Music Composition Programs for Screen/Media Scoring

Hello, everyone. I’m so glad to have found this forum!

My son just finished his Junior year in high school. He has always been interested in composition and orchestration, and one of the bright sides to the pandemic was the extra time at home provided the opportunity to develop his craft. He’s been very busy in his home studio; he is now certain that a career in media composition is the path for his future.

We come from a small town, so the opportunities for formal training in this area have been limited. It has been hard to gauge his level of talent/experience/aptitude in a niche field. He participated in a Junior Composition camp last summer through the University of Minnesota that went very well. This summer, we jumped in further and he participated in the online screen scoring camps through NYU and the professional critiques were a wonderful experience to better understand the profession and hone his craft. In a week, he’ll be spending two weeks on campus at Berklee to join the High School Composition Intensive to further prepare for the admissions process.

Does anyone have insight into new admissions considerations for composition programs since the pandemic? As general programs are pulling back on requirements related to standardized test scores and GPA requirements to account for 18 months of disruption - Are we seeing the same for composition and music schools? I’m hoping that these summer programs will help to offset a year where my son wasn’t allowed to work with a live orchestra. He lost the chance to score for the drama department, couldn’t record a piece with his high school band, etc.

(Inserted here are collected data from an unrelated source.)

-- pv_equiv track=rewrite | github.com/allanRoberto/api-neural | routes/analise.py | calculate_minute_range
-- ===== SOURCE A (Python) =====
-- from typing import Dict, List, Optional
--
-- def calculate_minute_range(base_minute: int, minute_range: int, direction: str) -> List[int]:
--     """
--     Calcula a lista de minutos a buscar
--
--     Args:
--         base_minute: Minuto base (ex: 40)
--         minute_range: Intervalo (ex: 2)
--         direction: 'both', 'forward', 'backward'
--
--     Returns:
--         Lista de minutos (ex: [38, 39, 40, 41, 42])
--     """
--     minutes = [base_minute]
--
--     if direction in ['both', 'backward']:
--         # Adicionar minutos anteriores
--         for i in range(1, minute_range + 1):
--             min_val = base_minute - i
--             if min_val >= 0:
--                 minutes.insert(0, min_val)
--
--     if direction in ['both', 'forward']:
--         # Adicionar minutos posteriores
--         for i in range(1, minute_range + 1):
--             min_val = base_minute + i
--             if min_val <= 59:
--                 minutes.append(min_val)
--
--     return minutes
-- ===== SOURCE B (Python) =====
-- def calculate_minute_range(base_minute: int, minute_range: int, direction: str):
--     r = max(minute_range, 0)
--     back = direction in ('both', 'backward')
--     fwd = direction in ('both', 'forward')
--     lo = base_minute - r if back else base_minute
--     hi = base_minute + r if fwd else base_minute
--     return [m for m in range(lo, hi + 1)
--             if m == base_minute
--             or (m < base_minute and m >= 0)
--             or (m > base_minute and m <= 59)]
-- ===== Notes on version B (the rewrite author's own statement) =====
-- stated objective: alternative
-- what changed: Instead of growing the list around the base with two directional loops (prepend/append with per-side bound checks), B makes a single filtered scan over one contiguous window whose endpoints encode the direction, with one membership predicate doing the 0/59 clamping.
import Mathlib
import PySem

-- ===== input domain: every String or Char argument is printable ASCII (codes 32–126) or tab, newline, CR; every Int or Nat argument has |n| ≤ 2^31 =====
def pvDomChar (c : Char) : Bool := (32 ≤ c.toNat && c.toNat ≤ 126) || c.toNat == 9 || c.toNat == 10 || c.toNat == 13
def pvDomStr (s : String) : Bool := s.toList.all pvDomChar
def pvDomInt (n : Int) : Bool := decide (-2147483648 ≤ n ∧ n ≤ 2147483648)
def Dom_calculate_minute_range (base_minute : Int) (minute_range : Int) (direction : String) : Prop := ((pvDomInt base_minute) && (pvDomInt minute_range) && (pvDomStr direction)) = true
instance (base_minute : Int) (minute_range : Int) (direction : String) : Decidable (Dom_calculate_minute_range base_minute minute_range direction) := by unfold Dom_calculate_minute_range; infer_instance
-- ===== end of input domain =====

-- B replaces A's two directional grow-the-list loops by a single filtered scan of the
-- symmetric window [base-r, base+r] with one membership predicate (objective: alternative).
-- ===== PORT A =====
def calculate_minute_range (base_minute : Int) (minute_range : Int) (direction : String) : List Int :=
  let minutes : List Int := [base_minute]
  let minutes :=
    if direction = "both" ∨ direction = "backward" then
      (PySem.List.pyRange 1 (minute_range + 1) 1).foldl
        (fun acc i => let min_val := base_minute - i; if 0 ≤ min_val then min_val :: acc else acc) minutes
    else minutes
  let minutes :=
    if direction = "both" ∨ direction = "forward" then
      (PySem.List.pyRange 1 (minute_range + 1) 1).foldl
        (fun acc i => let min_val := base_minute + i; if min_val ≤ 59 then acc ++ [min_val] else acc) minutes
    else minutes
  minutes

-- ===== PORT B =====
def calculate_minute_range_alt (base_minute : Int) (minute_range : Int) (direction : String) : List Int :=
  let r := max minute_range 0
  let back : Bool := direction == "both" || direction == "backward"
  let fwd : Bool := direction == "both" || direction == "forward"
  let lo := if back then base_minute - r else base_minute
  let hi := if fwd then base_minute + r else base_minute
  (PySem.List.pyRange lo (hi + 1) 1).filter
    (fun m => (m == base_minute)
      || (decide (m < base_minute) && decide (0 ≤ m))
      || (decide (base_minute < m) && decide (m ≤ 59)))

-- ===== PRECONDITION & SPEC =====
def Spec_calculate_minute_range (base_minute : Int) (minute_range : Int) (direction : String) (out : List Int) : Prop := out = calculate_minute_range_alt base_minute minute_range direction
instance (base_minute : Int) (minute_range : Int) (direction : String) (out : List Int) : Decidable (Spec_calculate_minute_range base_minute minute_range direction out) := by unfold Spec_calculate_minute_range; infer_instance

-- ===== CLAIM =====
def Claim_equal_calculate_minute_range : Prop := ∀ (base_minute : Int) (minute_range : Int) (direction : String), Dom_calculate_minute_range base_minute minute_range direction → Spec_calculate_minute_range base_minute minute_range direction (calculate_minute_range base_minute minute_range direction)

-- ===== LEMMAS AND PROOFS =====
-- Canonical form both ports are reduced to: clamped backward segment, the base, clamped forward segment.
def pvCanon (b r : Int) (back fwd : Bool) : List Int :=
  (if back then PySem.List.pyRange (max 0 (b - r)) b 1 else []) ++ [b] ++
  (if fwd then PySem.List.pyRange (b + 1) (min 59 (b + r) + 1) 1 else [])

-- Backward loop of A: prepending kept values yields the clamped ascending range.
theorem pv_back_nat (b : Int) : ∀ (n : Nat),
    (PySem.List.pyRange 1 ((n : Int) + 1) 1).foldl
      (fun acc i => if 0 ≤ b - i then (b - i) :: acc else acc) [b]
      = PySem.List.pyRange (max 0 (b - (n : Int))) b 1 ++ [b] := by
  intro n
  induction n with
  | zero =>
      rw [PySem.List.pyRange_one_eq_nil (by omega), PySem.List.pyRange_one_eq_nil (by omega)]
      simp
  | succ n ih =>
      have hsplit : PySem.List.pyRange 1 (((n + 1 : Nat) : Int) + 1) 1
          = PySem.List.pyRange 1 ((n : Int) + 1) 1 ++ [(n : Int) + 1] := by
        have := PySem.List.pyRange_one_succ_right (a := 1) (b := (n : Int) + 1) (by omega)
        push_cast
        push_cast at this
        rw [this]
      rw [hsplit, List.foldl_append, ih]
      by_cases h : 0 ≤ b - ((n : Int) + 1)
      · have h1 : max 0 (b - ((n + 1 : Nat) : Int)) = b - ((n : Int) + 1) := by push_cast; omega
        have h2 : max 0 (b - (n : Int)) = b - (n : Int) := by omega
        have hc := PySem.List.pyRange_one_cons (a := b - ((n : Int) + 1)) (b := b) (by omega)
        have he : b - ((n : Int) + 1) + 1 = b - (n : Int) := by ring
        rw [he] at hc
        rw [h1, h2, hc]
        simp only [List.foldl_cons, List.foldl_nil, if_pos h]
        simp
      · have h1 : max 0 (b - ((n + 1 : Nat) : Int)) = 0 := by push_cast; omega
        have h2 : max 0 (b - (n : Int)) = 0 := by omega
        simp only [List.foldl_cons, List.foldl_nil, if_neg h, h1, h2]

Thank you for any tips or advice as we navigate all this! Any advice would be welcome.

He has already participated in the U of Minnesota, and NYU programs, and will have three pieces recorded at the Berklee program with live musicians. So he should have a portfolio already done. And he can include work he does in his home studio.

Generally high school bands either cannot play new composer pieces, or the composing is affected adversely by the level of playing. So that really is not a loss. Ditto drama score. But he can write about the lost opportunities due to COVID which everyone will understand.

More complicated is where to apply to school. “Composition” covers a lot of ground these days but is still essentially classical or, should I say, concert-oriented. Many many young people want to composer for film, video games and so on but this is in a way a sub-genre that is also related to music technology, studio production and so on.

USC Thornton is a top grad film scoring program but they still require a foundational traditional composition degree for undergrad (which usually does involve some tech/, electronic work).

Berklee is another great school for this, but your son can also look at Boston Conservatory, which is smaller and more personalized but since the merger with Berklee, offers access to film scoring there.

Miami Frost is also often mentioned, NYU, U of Denver, Columbia College Chicago. Cal Arts…I can send you a list. But it seems you already know quite a lot about the field so maybe that is not needed.

Peabody has a program called “Music for New Media.” That might interest.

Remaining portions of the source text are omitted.